* _Task to complete_:
For every line of the material below, check for the string "exact" and return the line if it is there.

=-=-=-=-=

-- the loop invariant of A's merge
def InvA (n : Nat) (s : Nat × Nat × Nat) : Prop :=
  1 ≤ s.1 ∧ 1 ≤ s.2.1 ∧
  (s.1 - 1) * (s.1 - 1) ≤ s.2.2 ∧ s.2.2 < s.1 * s.1 ∧
  (s.2.1 - 1) * (s.2.1 - 1) * (s.2.1 - 1) ≤ s.2.2 ∧ s.2.2 < s.2.1 * s.2.1 * s.2.1 ∧
  n + altIsqrt (s.2.1 - 1) = (s.1 - 1) + (s.2.1 - 1) ∧
  ((n = 0 ∧ s.2.2 = 0) ∨ (1 ≤ s.2.2 ∧ altCount (s.2.2 - 1) + 1 = n))

theorem invA_zero : InvA 0 (iterN 0) := by
  have h0 : altIsqrt 0 = 0 := altIsqrt_eq (by omega) (by omega)
  simp [InvA, iterN, h0]

theorem lt_of_mul_self_lt {x y : Nat} (h : x * x < y * y) : x < y := by
  by_contra hc
  push Not at hc
  have := Nat.mul_le_mul hc hc
  omega

theorem invA_step {n : Nat} {s : Nat × Nat × Nat} (h : InvA n s) : InvA (n + 1) (stepN s) := by
  obtain ⟨i, j, el⟩ := s
  obtain ⟨hi, hj, hs1, hs2, hc1, hc2, heq, _⟩ := h
  simp only at hi hj hs1 hs2 hc1 hc2 heq
  obtain ⟨a, rfl⟩ : ∃ a, i = a + 1 := ⟨i - 1, by omega⟩
  obtain ⟨b, rfl⟩ : ∃ b, j = b + 1 := ⟨j - 1, by omega⟩
  simp only [Nat.add_sub_cancel] at hs1 hc1 heq
  have hsle : altIsqrt b ≤ b := altIsqrt_le_self b
  have ea : (a + 1) * (a + 1) = a * a + 2 * a + 1 := by ring
  have eb : (b + 1) * (b + 1) * (b + 1) = b * b * b + 3 * (b * b) + 3 * b + 1 := by ring
  rcases Nat.lt_trichotomy ((a + 1) * (a + 1)) ((b + 1) * (b + 1) * (b + 1)) with hlt | heq2 | hgt
  · -- square branch
    have hstep : stepN (a + 1, b + 1, el) = (a + 1 + 1, b + 1, (a + 1) * (a + 1)) := by
      simp [stepN, hlt]
    rw [hstep]
    have hprev : altCount ((a + 1) * (a + 1) - 1) = n := by
      have e := altCount_eq (v := (a + 1) * (a + 1) - 1) (i := a + 1) (j := b + 1) (by omega) (by omega)
        (by simp only [Nat.add_sub_cancel]; omega) (by omega)
        (by simp only [Nat.add_sub_cancel]; omega) (by omega)
      simp only [Nat.add_sub_cancel] at e
      omega
    refine ⟨?_, ?_, ?_, ?_, ?_, ?_, ?_, Or.inr ⟨?_, ?_⟩⟩
    · show 1 ≤ a + 1 + 1; omega
    · show 1 ≤ b + 1; omega
    · show (a + 1) * (a + 1) ≤ (a + 1) * (a + 1); exact Nat.le_refl _
    · show (a + 1) * (a + 1) < (a + 1 + 1) * (a + 1 + 1)
      have : (a + 1 + 1) * (a + 1 + 1) = (a + 1) * (a + 1) + 2 * (a + 1) + 1 := by ring
      omega
    · show b * b * b ≤ (a + 1) * (a + 1); omega
    · show (a + 1) * (a + 1) < (b + 1) * (b + 1) * (b + 1); exact hlt
    · show n + 1 + altIsqrt b = a + 1 + b; omega
    · show 1 ≤ (a + 1) * (a + 1); omega
    · show altCount ((a + 1) * (a + 1) - 1) + 1 = n + 1; omega
  · -- equal branch: advance both
    have hstep : stepN (a + 1, b + 1, el) = (a + 1 + 1, b + 1 + 1, (a + 1) * (a + 1)) := by
      simp [stepN, heq2]
    rw [hstep]
    obtain ⟨c, hc, hjc, hic⟩ := sq_eq_cube (i := a + 1) (j := b + 1) (by omega) (by omega) heq2
    obtain ⟨m, rfl⟩ : ∃ m, c = m + 1 := ⟨c - 1, by omega⟩
    have em : (m + 1) * (m + 1) = m * m + 2 * m + 1 := by ring
    have em2 : (m + 2) * (m + 2) = m * m + 4 * m + 4 := by ring
    have hsq1 : altIsqrt b = m := altIsqrt_eq (by omega) (by omega)
    have hsq2 : altIsqrt (b + 1) = m + 1 := by
      apply altIsqrt_eq
      · omega
      · show b + 1 < (m + 1 + 1) * (m + 1 + 1)
        have : (m + 1 + 1) * (m + 1 + 1) = m * m + 4 * m + 4 := by ring
        omega
    have hprev : altCount ((a + 1) * (a + 1) - 1) = n := by
      have e := altCount_eq (v := (a + 1) * (a + 1) - 1) (i := a + 1) (j := b + 1) (by omega) (by omega)
        (by simp only [Nat.add_sub_cancel]; omega) (by omega)
        (by simp only [Nat.add_sub_cancel]; omega) (by omega)
      simp only [Nat.add_sub_cancel] at e
      omega
    refine ⟨?_, ?_, ?_, ?_, ?_, ?_, ?_, Or.inr ⟨?_, ?_⟩⟩
    · show 1 ≤ a + 1 + 1; omega
    · show 1 ≤ b + 1 + 1; omega
    · show (a + 1) * (a + 1) ≤ (a + 1) * (a + 1); exact Nat.le_refl _
    · show (a + 1) * (a + 1) < (a + 1 + 1) * (a + 1 + 1)
      have : (a + 1 + 1) * (a + 1 + 1) = (a + 1) * (a + 1) + 2 * (a + 1) + 1 := by ring
      omega
    · show (b + 1) * (b + 1) * (b + 1) ≤ (a + 1) * (a + 1); omega
    · show (a + 1) * (a + 1) < (b + 1 + 1) * (b + 1 + 1) * (b + 1 + 1)
      have : (b + 1 + 1) * (b + 1 + 1) * (b + 1 + 1)
          = (b + 1) * (b + 1) * (b + 1) + 3 * ((b + 1) * (b + 1)) + 3 * (b + 1) + 1 := by ring
      omega
    · show n + 1 + altIsqrt (b + 1) = a + 1 + (b + 1); omega
    · show 1 ≤ (a + 1) * (a + 1); omega
    · show altCount ((a + 1) * (a + 1) - 1) + 1 = n + 1; omega
  · -- cube branch
    have hstep : stepN (a + 1, b + 1, el) = (a + 1, b + 1 + 1, (b + 1) * (b + 1) * (b + 1)) := by
      simp [stepN, hgt, Nat.not_lt.mpr (Nat.le_of_lt hgt)]
    rw [hstep]
    -- b+1 is not a perfect square here (else i-1 < c³ < i)
    have hnotsq : altIsqrt (b + 1) = altIsqrt b := by
      have h1 := (altIsqrt_char b).1
      have h2 := (altIsqrt_char b).2
      apply altIsqrt_eq
      · omega
      · rcases Nat.lt_or_ge (b + 1) ((altIsqrt b + 1) * (altIsqrt b + 1)) with hok | hbad
        · exact hok
        · exfalso
          have hje : b + 1 = (altIsqrt b + 1) * (altIsqrt b + 1) := by omega
          set c := altIsqrt b + 1 with hcdef
          have hcube : (b + 1) * (b + 1) * (b + 1) = (c * c * c) * (c * c * c) := by
            rw [hje]; ring
          have e1 : a < c * c * c := lt_of_mul_self_lt (by omega)
          have e2 : c * c * c < a + 1 := lt_of_mul_self_lt (by omega)
          omega
    have hprev : altCount ((b + 1) * (b + 1) * (b + 1) - 1) = n := by
      have e := altCount_eq (v := (b + 1) * (b + 1) * (b + 1) - 1) (i := a + 1) (j := b + 1) (by omega) (by omega)
        (by simp only [Nat.add_sub_cancel]; omega) (by omega)
        (by simp only [Nat.add_sub_cancel]; omega) (by omega)
      simp only [Nat.add_sub_cancel] at e
      omega
    refine ⟨?_, ?_, ?_, ?_, ?_, ?_, ?_, Or.inr ⟨?_, ?_⟩⟩
    · show 1 ≤ a + 1; omega
    · show 1 ≤ b + 1 + 1; omega
    · show a * a ≤ (b + 1) * (b + 1) * (b + 1); omega
    · show (b + 1) * (b + 1) * (b + 1) < (a + 1) * (a + 1); exact hgt
    · show (b + 1) * (b + 1) * (b + 1) ≤ (b + 1) * (b + 1) * (b + 1); exact Nat.le_refl _
    · show (b + 1) * (b + 1) * (b + 1) < (b + 1 + 1) * (b + 1 + 1) * (b + 1 + 1)
      have : (b + 1 + 1) * (b + 1 + 1) * (b + 1 + 1)
          = (b + 1) * (b + 1) * (b + 1) + 3 * ((b + 1) * (b + 1)) + 3 * (b + 1) + 1 := by ring
      omega
    · show n + 1 + altIsqrt (b + 1) = a + (b + 1); omega
    · show 1 ≤ (b + 1) * (b + 1) * (b + 1); omega
    · show altCount ((b + 1) * (b + 1) * (b + 1) - 1) + 1 = n + 1; omega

=-=-=-=-=

* _Task solution_:
    · show (a + 1) * (a + 1) ≤ (a + 1) * (a + 1); exact Nat.le_refl _
    · show (a + 1) * (a + 1) < (b + 1) * (b + 1) * (b + 1); exact hlt
    · show (a + 1) * (a + 1) ≤ (a + 1) * (a + 1); exact Nat.le_refl _
        · exact hok
    · show (b + 1) * (b + 1) * (b + 1) < (a + 1) * (a + 1); exact hgt
    · show (b + 1) * (b + 1) * (b + 1) ≤ (b + 1) * (b + 1) * (b + 1); exact Nat.le_refl _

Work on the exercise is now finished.